These trials highlight the increasing importance of PDO-guided treatment decision-making from a clinical perspective. The combination of functional drug screening, molecular profiling, AI-assisted analysis, and multi-omics characterization offers attractive opportunities to increase therapeutic precision, reduce treatment inefficiency, and accelerate personalized oncology [134]. While early applications are limited largely to epithelial-derived cancers, recent developments, including trials involving brain tumor organoids, demonstrate the growing extension of organoid platforms to central nervous system malignancies, hematological cancers, and rare tumor subtypes.

6. Regenerative Oncology: Dual Role of Stem Cells

Regenerative oncology is an emerging area that emphasizes the two-faced identity and behavior of stem cells in cancer treatment [135]. CSCs turn into cancerous tumor cells, but healthy stem cells participate in the repair of tissues injured by aggressive treatments for malignant disease. So, targeted therapeutic elimination of CSCs is required to prevent tumor recurrence without harming normal stem cells, enabling successful post-treatment tissue repair. In 3D organoid models, we can test drugs that remove tumor cells along with their precursor stem cells, while preserving normal stem cells, which are crucial for regeneration.

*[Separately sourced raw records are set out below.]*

-- pv_equiv track=rewrite | github.com/baudrly/fcgrseq | tests/test_fcgr.py | get_cgr_coords_manual
-- ===== SOURCE A (Python) =====
-- def get_cgr_coords_manual(kmer):
--     """Calculates theoretical CGR coordinates (x, y) for a k-mer (manual for clarity)."""
--     x_coord, y_coord = 0, 0
--     base_map = {'A': (0,0), 'T': (1,0), 'C': (0,1), 'G': (1,1)} # (x_bit, y_bit)
--     for base in kmer:
--         xb, yb = base_map[base]
--         x_coord = (x_coord << 1) | xb
--         y_coord = (y_coord << 1) | yb
--     return x_coord, y_coord
-- ===== SOURCE B (Python) =====
-- def get_cgr_coords_manual(kmer):
--     """Two-pass rewrite: map bases to bit characters, then parse the binary strings."""
--     xmap = {'A': '0', 'T': '1', 'C': '0', 'G': '1'}
--     ymap = {'A': '0', 'T': '0', 'C': '1', 'G': '1'}
--     xbits = ''.join(xmap[b] for b in kmer)
--     ybits = ''.join(ymap[b] for b in kmer)
--     if not kmer:
--         return (0, 0)
--     return (int(xbits, 2), int(ybits, 2))
-- ===== Notes on version B (the rewrite author's own statement) =====
-- stated objective: simpler
-- what changed: Replaces the single loop maintaining two shifted integer accumulators by two map passes building binary-digit strings that are parsed with int(.,2), with an explicit empty-kmer guard.
import Mathlib
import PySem

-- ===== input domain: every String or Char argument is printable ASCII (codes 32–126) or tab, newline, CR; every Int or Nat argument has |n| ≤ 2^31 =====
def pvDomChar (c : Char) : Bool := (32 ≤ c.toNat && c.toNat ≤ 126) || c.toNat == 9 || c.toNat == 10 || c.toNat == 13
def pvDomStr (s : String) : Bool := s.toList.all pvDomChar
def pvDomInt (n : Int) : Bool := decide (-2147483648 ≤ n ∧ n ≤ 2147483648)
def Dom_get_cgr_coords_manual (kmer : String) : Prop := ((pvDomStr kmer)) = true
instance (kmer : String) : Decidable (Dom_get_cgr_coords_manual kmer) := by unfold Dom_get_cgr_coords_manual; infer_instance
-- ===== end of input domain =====

-- B replaces A's single loop over two shifted-integer accumulators by two map passes
-- building binary-digit strings parsed as base-2 integers (objective: simpler decomposition).


-- ===== PORT A =====
-- base_map lookup; Pre_ excludes the KeyError inputs, so getD's default is never reached.
def pvBaseMap : PySem.Dict Char (Int × Int) :=
  PySem.Dict.ofList [('A', (0,0)), ('T', (1,0)), ('C', (0,1)), ('G', (1,1))]

-- x_coord = (x_coord << 1) | xb : since x_coord ≥ 0 and xb ∈ {0,1}, this is exactly 2*x_coord + xb.
def get_cgr_coords_manual (kmer : String) : Int × Int :=
  kmer.toList.foldl
    (fun (acc : Int × Int) base =>
      let p := PySem.Dict.getD pvBaseMap base (0, 0)
      (2 * acc.1 + p.1, 2 * acc.2 + p.2))
    (0, 0)

-- ===== PORT B =====
def pvXMap : PySem.Dict Char Char := PySem.Dict.ofList [('A', '0'), ('T', '1'), ('C', '0'), ('G', '1')]
def pvYMap : PySem.Dict Char Char := PySem.Dict.ofList [('A', '0'), ('T', '0'), ('C', '1'), ('G', '1')]

-- int(s, 2) on a nonempty string of '0'/'1' digits (guaranteed by Pre_): base-2 fold.
def pvParseBin (l : List Char) : Int :=
  l.foldl (fun a c => 2 * a + (if c = '1' then 1 else 0)) 0

def get_cgr_coords_manual_alt (kmer : String) : Int × Int :=
  let xbits := kmer.toList.map (fun b => PySem.Dict.getD pvXMap b '0')
  let ybits := kmer.toList.map (fun b => PySem.Dict.getD pvYMap b '0')
  if kmer.toList = [] then (0, 0)
  else (pvParseBin xbits, pvParseBin ybits)

-- ===== PRECONDITION & SPEC =====
-- A raises KeyError on any character other than A/T/C/G; exactly those inputs are excluded.
def Pre_get_cgr_coords_manual (kmer : String) : Prop :=
  (kmer.toList.all (fun c => c == 'A' || c == 'T' || c == 'C' || c == 'G')) = true
instance (kmer : String) : Decidable (Pre_get_cgr_coords_manual kmer) := by
  unfold Pre_get_cgr_coords_manual; infer_instance

def pvWitness_get_cgr_coords_manual : String := "ATCG"

def Spec_get_cgr_coords_manual (kmer : String) (out : Int × Int) : Prop := out = get_cgr_coords_manual_alt kmer
instance (kmer : String) (out : Int × Int) : Decidable (Spec_get_cgr_coords_manual kmer out) := by unfold Spec_get_cgr_coords_manual; infer_instance

-- ===== CLAIM (what is proved, stated in full; the proofs are below) =====
def Claim_equal_get_cgr_coords_manual : Prop := ∀ (kmer : String), Dom_get_cgr_coords_manual kmer → Pre_get_cgr_coords_manual kmer → Spec_get_cgr_coords_manual kmer (get_cgr_coords_manual kmer)

-- ===== LEMMAS AND PROOFS =====

-- A's combined fold equals, componentwise, the binary folds of the mapped bit lists.
lemma pv_fold_eq (l : List Char)
    (h : ∀ c ∈ l, c = 'A' ∨ c = 'T' ∨ c = 'C' ∨ c = 'G') :
    ∀ (x y : Int),
      l.foldl (fun (acc : Int × Int) base =>
          let p := PySem.Dict.getD pvBaseMap base (0, 0)
          (2 * acc.1 + p.1, 2 * acc.2 + p.2)) (x, y)
        = ((l.map (fun b => PySem.Dict.getD pvXMap b '0')).foldl
             (fun a c => 2 * a + (if c = '1' then 1 else 0)) x,
           (l.map (fun b => PySem.Dict.getD pvYMap b '0')).foldl
             (fun a c => 2 * a + (if c = '1' then 1 else 0)) y) := by
  induction l with
  | nil => intro x y; simp
  | cons c t ih =>
    intro x y
    have hc := h c (List.mem_cons_self ..)
    have ht : ∀ c ∈ t, c = 'A' ∨ c = 'T' ∨ c = 'C' ∨ c = 'G' :=
      fun d hd => h d (List.mem_cons_of_mem _ hd)
    have eA : pvBaseMap.getD 'A' (0, 0) = (0, 0) := by decide
    have eT : pvBaseMap.getD 'T' (0, 0) = (1, 0) := by decide
    have eC : pvBaseMap.getD 'C' (0, 0) = (0, 1) := by decide
    have eG : pvBaseMap.getD 'G' (0, 0) = (1, 1) := by decide
    have xA : pvXMap.getD 'A' '0' = '0' := by decide
    have xT : pvXMap.getD 'T' '0' = '1' := by decide
    have xC : pvXMap.getD 'C' '0' = '0' := by decide
    have xG : pvXMap.getD 'G' '0' = '1' := by decide
    have yA : pvYMap.getD 'A' '0' = '0' := by decide
    have yT : pvYMap.getD 'T' '0' = '0' := by decide
    have yC : pvYMap.getD 'C' '0' = '1' := by decide
    have yG : pvYMap.getD 'G' '0' = '1' := by decide
    rcases hc with rfl | rfl | rfl | rfl <;>
      simp [List.foldl_cons, List.map_cons, ih ht, eA, eT, eC, eG, xA, xT, xC, xG, yA, yT, yC, yG]

-- ===== VERDICT (by name: the statement is the Claim_ definition above) =====
theorem get_cgr_coords_manual_spec : Claim_equal_get_cgr_coords_manual := by
  intro kmer _ hpre
  unfold Spec_get_cgr_coords_manual get_cgr_coords_manual get_cgr_coords_manual_alt pvParseBin
  unfold Pre_get_cgr_coords_manual at hpre
  rw [List.all_eq_true] at hpre
  replace hpre : ∀ c ∈ kmer.toList, c = 'A' ∨ c = 'T' ∨ c = 'C' ∨ c = 'G' := by
    intro c hc
    have := hpre c hc
    simp only [Bool.or_eq_true, beq_iff_eq] at this
    tauto
  rcases hk : kmer.toList with _ | ⟨c, t⟩
  · rfl
  · rw [hk] at hpre
    simpa using pv_fold_eq (c :: t) hpre 0 0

This strategy will enable researchers to develop therapeutics that not only eradicate the “roots” of cancer but also restore a healthy tissue state [136]. By integrating regenerative engineering with cancer biology, organoid platforms can support pangenomic patient care while reducing side effects (Figure 6) [137].

6.1. Targeting Cancer Stem Cells

Cancer treatment is seriously hampered by the existence of CSC, a subset of tumor cells that remain quiescent and resistant to chemotherapy or radiotherapy [138]. Because CSCs constitute a small portion of all cancer cells, common therapies that selectively kill dividing bulk tumor cells and often healthy cells, but cannot effectively eradicate CSCs [139]. That’s why PDTOs have been a key tool in overcoming this resistance, because these models maintain the stemness, hierarchy, and plasticity of tumor cells and closely mimic in vivo. PDTOs are potential models for the discovery of tissue-level CSC markers and drug screening against bulk tumor cells and even resistant CSCs [140]. Recent organoid-based studies have also identified functional plasticity, in which non-CSCs can be redifferentiated to a stem-like state in the tumor microenvironment [141].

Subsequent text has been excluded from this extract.